PNNL - SciDB Case Study
Pacific Northwest National Laboratory (PNNL) is a Department of Energy (DOE) Office of Science national laboratory where interdisciplinary teams advance science and technology and deliver solutions to America's most intractable problems in energy, national security, and the environment. PNNL employs 4,200 staff, has a $850 million annual budget, and has been managed by Ohio-based Battelle since the Lab's inception in 1965.
PNNL is currently evaluating SciDB's role in both the atmospheric and biological domains, and contributing to the design and implementation of the SciDB to support these domains.
In the atmospheric domain, atmospheric data from the DOE-funded Atmospheric Radiation Measurement (ARM) Program's ground-based sensors and other atmospheric programs' satellites and models is well suited for the SciDB design.
Through ARM, the DOE-funded development of several highly instrumented ground stations, two mobile facilities, and an aerial facility for studying cloud formation processes and their influence on radiative transfer and for measuring other parameters that determine the radiative properties of the atmosphere.
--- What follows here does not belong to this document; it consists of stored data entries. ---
theorem pvPushA_inv {N : Int} {st : (Int → Int → Option Int) × List (Int × Int × Int)}
    {S : List (Int × Int)} {T : Int} (c b v : Int)
    (h : pvInv N st.1 st.2 S (some T)) (hq : pvInRange N c b) (hv : T ≤ v) :
    pvInv N (pvPushA st c b v).1 (pvPushA st c b v).2 S (some T) ∧
      (pvPushA st c b v).2.length ≤ st.2.length + 1 := by
  obtain ⟨d, pq⟩ := st
  by_cases hlt : pvLtVal v (d c b) = true
  case neg =>
    simp only [pvPushA, hlt, Bool.false_eq_true, if_false]
    exact ⟨h, by omega⟩
  case pos =>
  have hlt' : ∀ w, d c b = some w → v < w := by
    intro w hw
    simpa [pvLtVal, hw] using hlt
  simp only [pvPushA, hlt, if_true]
  obtain ⟨h1, h2, h3, h4, h5, h6⟩ := h
  refine ⟨⟨?_, ?_, ?_, ?_, h5, h6⟩, by simp⟩
  · -- R1
    intro e he
    rcases List.mem_append.1 he with he | he
    · obtain ⟨hr, w, hw, hwle⟩ := h1 e he
      refine ⟨hr, ?_⟩
      by_cases hpe : e.2.1 = c ∧ e.2.2 = b
      · have hvw : v < w := hlt' w (by rw [← hpe.1, ← hpe.2]; exact hw)
        refine ⟨v, ?_, by omega⟩
        simp only [pvUpd]
        rw [if_pos hpe]
      · refine ⟨w, ?_, hwle⟩
        simp only [pvUpd]
        rw [if_neg hpe]
        exact hw
    · rw [List.mem_singleton] at he
      subst he
      refine ⟨hq, v, ?_, le_refl v⟩
      simp [pvUpd]
  · -- R2
    intro c' b' w hnS hd'
    by_cases hpe : c' = c ∧ b' = b
    · have hw : w = v := by
        simp only [pvUpd] at hd'
        rw [if_pos hpe] at hd'
        exact (Option.some_inj.1 hd').symm
      subst hw
      rw [hpe.1, hpe.2]
      simp
    · have hd : d c' b' = some w := by
        simp only [pvUpd] at hd'
        rwa [if_neg hpe] at hd'
      exact List.mem_append_left _ (h2 c' b' w hnS hd)
  · -- R3
    intro p hp
    obtain ⟨w, hw, hwT, hrest⟩ := h3 p hp
    have hwT' : w ≤ T := hwT T rfl
    have hpne : ¬(p.1 = c ∧ p.2 = b) := by
      rintro ⟨e1, e2⟩
      have hvw : v < w := hlt' w (by rw [← e1, ← e2]; exact hw)
      omega
    refine ⟨w, ?_, hwT, ?_⟩
    · simp only [pvUpd]
      rw [if_neg hpne]
      exact hw
    · intro e he
      rcases List.mem_append.1 he with he | he
      · exact hrest e he
      · rw [List.mem_singleton] at he
        subst he
        refine ⟨by omega, ?_⟩
        intro hep
        exact absurd ⟨congrArg Prod.fst hep.symm, congrArg Prod.snd hep.symm⟩ hpne
  · -- R4
    intro c' b'
    rw [List.countP_append]
    by_cases hpe : c' = c ∧ b' = b
    · obtain ⟨rfl, rfl⟩ := hpe
      have hdd : pvUpd d c' b' v c' b' = some v := by simp [pvUpd]
      have hz : (List.countP (fun e => e.2.1 == c' && e.2.2 == b' && pvUpd d c' b' v c' b' == some e.1) pq) = 0 := by
        rw [List.countP_eq_zero]
        intro e he
        obtain ⟨_, w, hw, hwle⟩ := h1 e he
        simp only [hdd, Bool.and_eq_true, beq_iff_eq]
        rintro ⟨⟨hc1, hc2⟩, hc3⟩
        have hvw : v < w := hlt' w (by rw [← hc1, ← hc2]; exact hw)
        have hve : (v : Int) = e.1 := Option.some_inj.1 hc3
        omega
      rw [hz]
      simp [hdd]
    · have hdd : pvUpd d c b v c' b' = d c' b' := by
        simp only [pvUpd]
        rw [if_neg hpe]
      have hone : (List.countP (fun e => e.2.1 == c' && e.2.2 == b' && pvUpd d c b v c' b' == some e.1) [(v, c, b)]) = 0 := by
        rw [List.countP_eq_zero]
        intro e he
        rw [List.mem_singleton] at he
        subst he
        simp only [Bool.and_eq_true, beq_iff_eq]
        rintro ⟨⟨hc1, hc2⟩, _⟩
        exact hpe ⟨hc1.symm, hc2.symm⟩
      rw [hone, hdd]
      simpa using h4 c' b'


-- a guarded push step (the condition does not read the state)
theorem pvGuardPush {N : Int} {st : (Int → Int → Option Int) × List (Int × Int × Int)}
    {S : List (Int × Int)} {T : Int} (C : Prop) [Decidable C] (c b v : Int)
    (h : pvInv N st.1 st.2 S (some T)) (hq : C → pvInRange N c b) (hv : T ≤ v) :
    pvInv N (if C then pvPushA st c b v else st).1 (if C then pvPushA st c b v else st).2 S (some T) ∧
      (if C then pvPushA st c b v else st).2.length ≤ st.2.length + 1 ∧
      (if C then pvPushA st c b v else st).1 = (if C then pvPushB st.1 c b v else st.1) := by
  split
  · rename_i hC
    obtain ⟨h1, h2⟩ := pvPushA_inv c b v h (hq hC) hv
    exact ⟨h1, h2, pvPushA_fst st c b v⟩
  · exact ⟨h, by omega, rfl⟩

-- the relaxation block preserves the invariant, grows the queue by ≤ 4 and computes
-- the same dist table as B's relaxation
theorem pvRelaxA_inv {N : Int} {track : List (String × Int)} {m : Int × Int × Int}
    {d : Int → Int → Option Int} {rest : List (Int × Int × Int)} {S : List (Int × Int)}
    (h : pvInv N d rest S (some m.1))
    (hc : 1 ≤ m.2.1) (hcN : m.2.1 ≤ N - 1) (_hb0 : 0 ≤ m.2.2) (hbN : m.2.2 ≤ N)
    (hTr : ((pvTrackAt track m.2.1).1 = "J" →
              1 ≤ (pvTrackAt track m.2.1).2 ∧ (pvTrackAt track m.2.1).2 ≤ N) ∧
           ((pvTrackAt track m.2.1).1 = "S" →
              0 ≤ (pvTrackAt track m.2.1).2 ∧ (pvTrackAt track m.2.1).2 ≤ N)) :
    pvInv N (pvRelaxA N track m d rest).1 (pvRelaxA N track m d rest).2 S (some m.1) ∧
      (pvRelaxA N track m d rest).2.length ≤ rest.length + 4 ∧
      (pvRelaxA N track m d rest).1 = pvRelaxB N track m d := by
  have hN2 : 2 ≤ N := by omega
  simp only [pvRelaxA, pvRelaxB, List.foldl_cons, List.foldl_nil]
  have hmtpos : (0 : Int) < (if 0 < m.2.2 then 1 else 2) := by split <;> omega
  have hnb0 : (0 : Int) ≤ max 0 (m.2.2 - 1) := le_max_left _ _
  have hnbN : max 0 (m.2.2 - 1) ≤ N := max_le (by omega) (by omega)
  obtain ⟨hI1, hL1, hF1⟩ :=
    pvGuardPush (st := (d, rest)) (C := 1 ≤ m.2.1 - 1 ∧ m.2.1 - 1 ≤ N)
      (m.2.1 - 1) (max 0 (m.2.2 - 1)) (m.1 + (if 0 < m.2.2 then 1 else 2)) h
      (fun hC => ⟨hC.1, hC.2, hnb0, hnbN⟩) (by omega)
  obtain ⟨hI2, hL2, hF2⟩ :=
    pvGuardPush (C := 1 ≤ m.2.1 + 1 ∧ m.2.1 + 1 ≤ N)
      (m.2.1 + 1) (max 0 (m.2.2 - 1)) (m.1 + (if 0 < m.2.2 then 1 else 2)) hI1
      (fun hC => ⟨hC.1, hC.2, hnb0, hnbN⟩) (by omega)
  obtain ⟨hI3, hL3, hF3⟩ :=
    pvGuardPush (C := (pvTrackAt track m.2.1).1 = "J")
      (pvTrackAt track m.2.1).2 0 (m.1 + 1) hI2
      (fun hC => ⟨(hTr.1 hC).1, (hTr.1 hC).2, le_refl 0, by omega⟩) (by omega)
  obtain ⟨hI4, hL4, hF4⟩ :=
    pvGuardPush (C := (pvTrackAt track m.2.1).1 = "S")
      m.2.1 (pvTrackAt track m.2.1).2 m.1 hI3
      (fun hC => ⟨hc, by omega, (hTr.2 hC).1, (hTr.2 hC).2⟩) (le_refl m.1)
  refine ⟨hI4, ?_, ?_⟩
  · have hdr : ((d, rest).2).length = rest.length := rfl
    omega
  · rw [hF4, hF3, hF2, hF1]

-- ----- facts about the popped minimum -----
theorem pvPop_val {N d x xs S} (h : pvInv N d (x :: xs) S none)
    (hS : (( pvListMin x xs).2.1, (pvListMin x xs).2.2) ∉ S) :
    d (pvListMin x xs).2.1 (pvListMin x xs).2.2 = some (pvListMin x xs).1 := by
  obtain ⟨h1, h2, h3, h4, h5, h6⟩ := h
  obtain ⟨hr, w, hw, hwle⟩ := h1 _ (pvListMin_mem x xs)
  have hmm := h2 _ _ w hS hw
  have hlt := pvListMin_min x xs _ hmm
  have hge : (pvListMin x xs).1 ≤ w := by
    simp only [pvLexLt, Bool.or_eq_false_iff, Bool.and_eq_false_iff, decide_eq_false_iff_not,
      beq_eq_false_iff_ne, ne_eq] at hlt
    omega
  rw [hw]
  congr 1
  omega

theorem pvStale_inv {N d x xs S} (h : pvInv N d (x :: xs) S none)
    (hS : ((pvListMin x xs).2.1, (pvListMin x xs).2.2) ∈ S) :
    (∃ v, d (pvListMin x xs).2.1 (pvListMin x xs).2.2 = some v ∧ v < (pvListMin x xs).1) ∧
      (pvListMin x xs).2.1 ≠ N ∧
      pvInv N d ((x :: xs).erase (pvListMin x xs)) S none := by
  obtain ⟨h1, h2, h3, h4, h5, h6⟩ := h
  have hmem := pvListMin_mem x xs
  obtain ⟨v, hv, _, hrest⟩ := h3 _ hS
  have hstrict : v < (pvListMin x xs).1 := (hrest _ hmem).2 rfl
  have hbnd := h6 _ hS
  refine ⟨⟨v, hv, hstrict⟩, by intro hc; rw [hc] at hbnd; omega, ?_, ?_, ?_, ?_, h5, h6⟩
  · intro e he
    exact h1 e (List.mem_of_mem_erase he)
  · intro c b w hnS hd
    have hne : (w, c, b) ≠ pvListMin x xs := by
      intro hc
      apply hnS
      rw [show (c, b) = (pvListMin x xs).2 by rw [← hc]]
      exact hS
    exact (List.mem_erase_of_ne hne).2 (h2 c b w hnS hd)
  · intro p hp
    obtain ⟨w, hw, _, hr⟩ := h3 p hp
    exact ⟨w, hw, by simp, fun e he => hr e (List.mem_of_mem_erase he)⟩
  · intro c b
    exact le_trans (List.Sublist.countP_le List.erase_sublist) (h4 c b)

theorem pvSettle_inv {N d x xs S} (h : pvInv N d (x :: xs) S none)
    (hS : ((pvListMin x xs).2.1, (pvListMin x xs).2.2) ∉ S)
    (hNe : (pvListMin x xs).2.1 ≠ N) :
    pvInv N d ((x :: xs).erase (pvListMin x xs))
      (((pvListMin x xs).2.1, (pvListMin x xs).2.2) :: S) (some (pvListMin x xs).1) := by
  have hdm := pvPop_val h hS
  obtain ⟨h1, h2, h3, h4, h5, h6⟩ := h
  have hmem := pvListMin_mem x xs
  have hmin := pvListMin_min x xs
  obtain ⟨hr, _⟩ := h1 _ hmem
  -- the tuple (pvListMin x xs) occurs at most once in the queue
  have hcnt : List.count (pvListMin x xs) (x :: xs) ≤ 1 := by
    have hmono : List.count (pvListMin x xs) (x :: xs) ≤
        List.countP (fun e => e.2.1 == (pvListMin x xs).2.1 && e.2.2 == (pvListMin x xs).2.2 &&
          d (pvListMin x xs).2.1 (pvListMin x xs).2.2 == some e.1) (x :: xs) := by
      rw [List.count]
      apply List.countP_mono_left
      intro e _ he
      have : e = pvListMin x xs := by simpa using he
      subst this
      simp [hdm]
    exact le_trans hmono (h4 _ _)
  have hnotrest : pvListMin x xs ∉ (x :: xs).erase (pvListMin x xs) := by
    rw [← List.count_eq_zero]
    have : List.count (pvListMin x xs) ((x :: xs).erase (pvListMin x xs)) = List.count (pvListMin x xs) (x :: xs) - 1 := List.count_erase_self
    omega
  refine ⟨?_, ?_, ?_, ?_, ?_, ?_⟩
  · intro e he
    exact h1 e (List.mem_of_mem_erase he)
  · intro c b w hnS hd
    rw [List.mem_cons] at hnS
    push Not at hnS
    have hne : (w, c, b) ≠ pvListMin x xs := by
      intro hc
      exact hnS.1 (by rw [show (c, b) = (pvListMin x xs).2 by rw [← hc]])
    exact (List.mem_erase_of_ne hne).2 (h2 c b w hnS.2 hd)
  · intro p hp
    rw [List.mem_cons] at hp
    rcases hp with hp | hp
    · subst hp
      refine ⟨(pvListMin x xs).1, hdm, by intro t ht; cases ht; omega, ?_⟩
      intro e he
      have hein := List.mem_of_mem_erase he
      have hle := pvLexLt_fst_le (hmin e hein)
      refine ⟨hle, ?_⟩
      intro hep
      rcases lt_or_eq_of_le hle with hlt | heq
      · exact hlt
      · exfalso
        apply hnotrest
        have : e = pvListMin x xs := Prod.ext heq.symm hep
        rwa [this] at he
    · obtain ⟨w, hw, _, hrest⟩ := h3 p hp
      refine ⟨w, hw, ?_, ?_⟩
      · intro t ht
        have := (hrest _ hmem).1
        cases ht
        omega
      · intro e he
        exact hrest e (List.mem_of_mem_erase he)
  · intro c b
    exact le_trans (List.Sublist.countP_le List.erase_sublist) (h4 c b)
  · exact List.nodup_cons.2 ⟨hS, h5⟩
  · intro p hp
    rw [List.mem_cons] at hp
    rcases hp with hp | hp
    · subst hp
      obtain ⟨hr1, hr2, hr3, hr4⟩ := hr
      refine ⟨hr1, by omega, hr3, hr4⟩
    · exact h6 p hp

-- ----- B's candidate list -----
theorem pvCands_mem {N vis d} (e : Int × Int × Int) :
    e ∈ pvCands N vis d ↔
      0 ≤ e.2.1 ∧ e.2.1 < N + 1 ∧ 0 ≤ e.2.2 ∧ e.2.2 < N + 1 ∧
        vis e.2.1 e.2.2 = false ∧ d e.2.1 e.2.2 = some e.1 := by
  simp only [pvCands, List.mem_flatMap, List.mem_filterMap, PySem.List.mem_pyRange_one]
  constructor
  · rintro ⟨c, ⟨hc0, hcN⟩, b, ⟨hb0, hbN⟩, hmatch⟩
    cases hv : vis c b
    · rw [hv] at hmatch
      simp only [Bool.false_eq_true, if_false] at hmatch
      cases hd : d c b
      · rw [hd] at hmatch
        simp at hmatch
      · rename_i v
        rw [hd] at hmatch
        simp only [Option.some_inj] at hmatch
        subst hmatch
        exact ⟨hc0, hcN, hb0, hbN, hv, hd ▸ rfl⟩
    · rw [hv] at hmatch
      simp at hmatch
  · rintro ⟨h1, h2, h3, h4, h5, h6⟩
    refine ⟨e.2.1, ⟨h1, h2⟩, e.2.2, ⟨h3, h4⟩, ?_⟩
    rw [h5, h6]
    simp

-- ----- cardinality of the settled set -----
theorem pvS_card {N : Int} {S : List (Int × Int)} (hnd : S.Nodup)
    (hb : ∀ p ∈ S, 1 ≤ p.1 ∧ p.1 ≤ N - 1 ∧ 0 ≤ p.2 ∧ p.2 ≤ N) :
    S.length ≤ (N.toNat + 1) * (N.toNat + 1) := by
  have hcard : S.length = S.toFinset.card := (List.toFinset_card_of_nodup hnd).symm
  have hsub : S.toFinset ⊆ Finset.Icc (1 : ℤ) N ×ˢ Finset.Icc (0 : ℤ) N := by
    intro p hp
    rw [List.mem_toFinset] at hp
    have := hb p hp
    rw [Finset.mem_product, Finset.mem_Icc, Finset.mem_Icc]
    omega
  have hle := Finset.card_le_card hsub
  rw [Finset.card_product, Int.card_Icc, Int.card_Icc] at hle
  have h1 : (N + 1 - 1).toNat ≤ N.toNat + 1 := by omega
  have h2 : (N + 1 - 0).toNat ≤ N.toNat + 1 := by omega
  calc S.length ≤ (N + 1 - 1).toNat * (N + 1 - 0).toNat := hcard ▸ hle
    _ ≤ (N.toNat + 1) * (N.toNat + 1) := Nat.mul_le_mul h1 h2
This scientific infrastructure and resultant data archive are available for use by scientists worldwide through the ARM Climate Research Facility. This user facility has enormous potential to advance scientific knowledge in a wide range of interdisciplinary earth sciences.
Current ARM data is archived in netCDF daily files, which contain time varying n-D arrays of data and the associated metadata and provenance data. The netCDF file structure will map easily into the SciDB array data model. Along with the ability to store thumbnail images of the scientifically relevant data for quick review, the shared-nothing parallel architecture, and extensibility, SciDB appears to be a good fit for atmospheric data.
In biology, the expansive mass spectrometry capabilities at the Environmental Molecular Sciences Laboratory (EMSL) enable high-throughput, high-resolution analysis of complex mixtures. These resources are applied to a broad range of scientific studies related to human health and the environment, including the climate. Biologists and bioinformaticists rely on cutting-edge proteomics tools to perform complex analysis such as protein quantification and the characterization of protein to protein complexes. To support these types of analyses, experimentalists and downstream users rely on a data-management facility that consists of large-scale experimental relational databases and a petascale archive. EMSL is a DOE national scientific user facility located at PNNL.